Muscles stretched and
popped, and he shook himself. Human females squealed and tried to
run, but his bulk blocked the door. The Rossin did not bother to
swipe at them but leapt at the ghast snapping in the corner of the
library.
This creature was
made of human flesh as well, but it was merely a meat puppet
compared to a fully realized geistlord. The thing’s curved,
needlelike teeth shattered on the Beast’s hide as it lunged
forward. Its smell was something dried and moldy—an odor not to the
Rossin’s liking. The human trapped within the ghast screamed in
pain as her flesh buckled in the ghast’s control. Unlike the Young
Pretender, she was feeling everything her inhabitant
did.
It was almost mercy
when the Rossin’s jaws closed like a trap around its throat. He
shook the ghast hard, like a cat with a particularly vile rat. The
thin thread of human life was broken and the focus of the geist
destroyed. It was sent howling back to the Otherside, and the flood
of human blood in the Rossin’s mouth was untainted.
It poured over his
long, rough tongue and filled his throat with sweet, sharp flavor.
Blood and power—they had always been tightly bound. This is what
had brought him here to this world.
The Rossin spun on
his paws, his great size making him awkward in the confines of the
library. A shelf fell and smashed the window with a tremendously
satisfying clatter that sent the humans into another massive
screaming panic. It drew the Beast’s attention to
them.
The Deacon was
nearby, standing still against the far wall. She had her Gauntlets
on, but her hands were limp at her side—for there was no rune in
their lexicon that could draw power from the Rossin. He was as
grounded in this world as they were.
“Shut up,” he heard
her hiss, presumably to the terrified females sobbing in the
corner, smelling of urine and sweat. They were jammed in between
two tumbled shelves of books. “Stay very still,” the contemptible
Deacon instructed them, and the Rossin felt her trying to take hold
again with the Bond. Yet she was weak. The Bond was weak. Somehow
the foolish creature had lost her partner.
The Rossin’s lip
curled back and it inhaled. The other Deacon was not dead; that
would have left this female completely exposed to him. No, the
Otherside was close, and he had gone through there. Such a thing
had not been attempted by a flesh human for generations. The Rossin
was almost impressed.
However, should the
male Deacon make a miraculous return, then the Bond would be
restored to its strength—the Rossin had to move
quickly.
The great cat snarled
and lashed his tail, but he had no time to wreak havoc upon these
quivering females. She was out there once again seeking to overcome
him. All she had to do was find a body strong enough to contain
her, locate the Ehtia device, and then even he would have trouble
overcoming her.
When he roared at the
female, all curving fangs and hot spittle, it was to show the
Deacon that he would deal with her later. Soon she would feel his
wrath. That quite unhinged the other two women, and they bolted
from the fragile safety of the tumbled bookshelves toward the
imagined safety of the door.
In reflex the Rossin
lunged, his massive paw catching one around the torso, ripping her
open, spilling blood and gore over his fur and the floor.
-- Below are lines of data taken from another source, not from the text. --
-- pv_equiv track=rewrite | github.com/aaronGeb/competitive-programming | 21-May-2025/Tram 358560.py | tram_min_capacity
-- ===== SOURCE A (Python) =====
-- def tram_min_capacity(n: int, stops: list[tuple[int, int]]) -> int:
--     current_passengers = 0
--     max_capacity = 0
--
--     for exit_count, enter_count in stops:
--         current_passengers -= exit_count
--         current_passengers += enter_count
--         max_capacity = max(max_capacity, current_passengers)
--
--     return max_capacity
-- ===== SOURCE B (Python) =====
-- def tram_min_capacity(n: int, stops: list[tuple[int, int]]) -> int:
--     # Right-to-left recursion on the suffix: the answer for a list of stops is
--     # max(0, delta_of_first_stop + answer_for_remaining_stops).  No running
--     # passenger count is kept; correctness: the max prefix sum (floored at 0)
--     # satisfies exactly this recurrence.
--     best = 0
--     for exit_count, enter_count in reversed(stops):
--         best = max(0, (enter_count - exit_count) + best)
--     return best
-- ===== Notes on version B (the rewrite author's own statement) =====
-- stated objective: alternative
-- what changed: A sweeps forward maintaining a running passenger count and a separate running max; B iterates the stops in reverse with a single accumulator, using the suffix recurrence best = max(0, delta + best) (the answer recurrence of the max-prefix-sum), so no passenger count is ever materialized.
import Mathlib
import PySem

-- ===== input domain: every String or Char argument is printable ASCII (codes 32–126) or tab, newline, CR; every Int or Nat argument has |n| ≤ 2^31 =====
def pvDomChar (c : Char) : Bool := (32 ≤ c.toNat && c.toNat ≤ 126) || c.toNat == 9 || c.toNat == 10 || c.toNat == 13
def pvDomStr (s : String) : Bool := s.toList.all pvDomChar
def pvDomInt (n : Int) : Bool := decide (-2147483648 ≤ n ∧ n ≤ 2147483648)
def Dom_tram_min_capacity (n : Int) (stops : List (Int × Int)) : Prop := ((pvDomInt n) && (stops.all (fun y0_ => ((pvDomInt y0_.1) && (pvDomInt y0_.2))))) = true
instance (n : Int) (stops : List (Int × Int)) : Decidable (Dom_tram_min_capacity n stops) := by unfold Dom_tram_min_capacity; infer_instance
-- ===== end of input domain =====

-- B replaces A's forward running-count + running-max sweep by a reverse pass with one
-- accumulator using the suffix recurrence best = max(0, delta + best) (alternative decomposition, same cost).

-- ===== PORT A =====
-- state = (current_passengers, max_capacity); forward pass updating both
def tram_min_capacity (n : Int) (stops : List (Int × Int)) : Int :=
  (stops.foldl
    (fun (s : Int × Int) (p : Int × Int) =>
      let current := s.1 - p.1 + p.2
      (current, max s.2 current))
    (0, 0)).2

-- ===== PORT B =====
-- for exit, enter in reversed(stops): best = max(0, (enter - exit) + best)
def tram_min_capacity_alt (n : Int) (stops : List (Int × Int)) : Int :=
  (stops.reverse).foldl (fun best p => max 0 ((p.2 - p.1) + best)) 0

-- ===== PRECONDITION & SPEC =====
def Spec_tram_min_capacity (n : Int) (stops : List (Int × Int)) (out : Int) : Prop := out = tram_min_capacity_alt n stops
instance (n : Int) (stops : List (Int × Int)) (out : Int) : Decidable (Spec_tram_min_capacity n stops out) := by unfold Spec_tram_min_capacity; infer_instance

-- ===== CLAIM (what is proved, stated in full; the proofs are below) =====
def Claim_equal_tram_min_capacity : Prop := ∀ (n : Int) (stops : List (Int × Int)), Dom_tram_min_capacity n stops → Spec_tram_min_capacity n stops (tram_min_capacity n stops)

-- ===== LEMMAS AND PROOFS =====

-- B's reverse fold, rewritten as a right fold (suffix recurrence)
theorem alt_eq_foldr (n : Int) (stops : List (Int × Int)) :
    tram_min_capacity_alt n stops
      = stops.foldr (fun p best => max 0 ((p.2 - p.1) + best)) 0 := by
  unfold tram_min_capacity_alt
  rw [List.foldl_reverse]

-- the suffix recurrence is nonnegative
theorem foldr_nonneg (stops : List (Int × Int)) :
    0 ≤ stops.foldr (fun p best => max 0 ((p.2 - p.1) + best)) 0 := by
  cases stops with
  | nil => simp
  | cons p rest => simp

-- loop invariant: A's fold from state (c, m) with c ≤ m equals max m (c + suffix answer)
theorem key (stops : List (Int × Int)) (c m : Int) (h : c ≤ m) :
    (stops.foldl
      (fun (s : Int × Int) (p : Int × Int) =>
        let current := s.1 - p.1 + p.2
        (current, max s.2 current))
      (c, m)).2
      = max m (c + stops.foldr (fun p best => max 0 ((p.2 - p.1) + best)) 0) := by
  induction stops generalizing c m with
  | nil =>
      simp only [List.foldl_nil, List.foldr_nil]
      omega
  | cons p rest ih =>
      simp only [List.foldl_cons, List.foldr_cons]
      rw [ih (c - p.1 + p.2) (max m (c - p.1 + p.2)) (le_max_right _ _)]
      have hr := foldr_nonneg rest
      omega

-- ===== VERDICT (by name: the statement is the Claim_ definition above) =====
theorem tram_min_capacity_spec : Claim_equal_tram_min_capacity := by
  intro n stops _
  unfold Spec_tram_min_capacity tram_min_capacity
  rw [alt_eq_foldr, key stops 0 0 le_rfl]
  have hr := foldr_nonneg stops
  omega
The other
he snapped at, enjoying the tiny scream, and then the crunch of her
backbone between his jaws. He enjoyed aw more satisfying chomps
before dropping the broken thing to the ground.
The Deacon yelled,
her Gauntlets now flaring bright red with a rune that could not
touch him. If she was protected from the ravages of the geistlord,
then he was just as protected from her. The fire flowed over and
past him as if he were her, which in a way he was.
It must have cost her
to do that—foolishly loving his host as she did. With great
contempt the Rossin bunched his hindquarters, leapt clear through
the window, and landed on the roof of the lower palace. It was a
feat no mortal creature could have performed.
Behind he could hear
running and shouting—but such sounds were no longer his concern—all
that mattered were those sounds of horror that lay ahead. His mouth
was already watering as the prospect.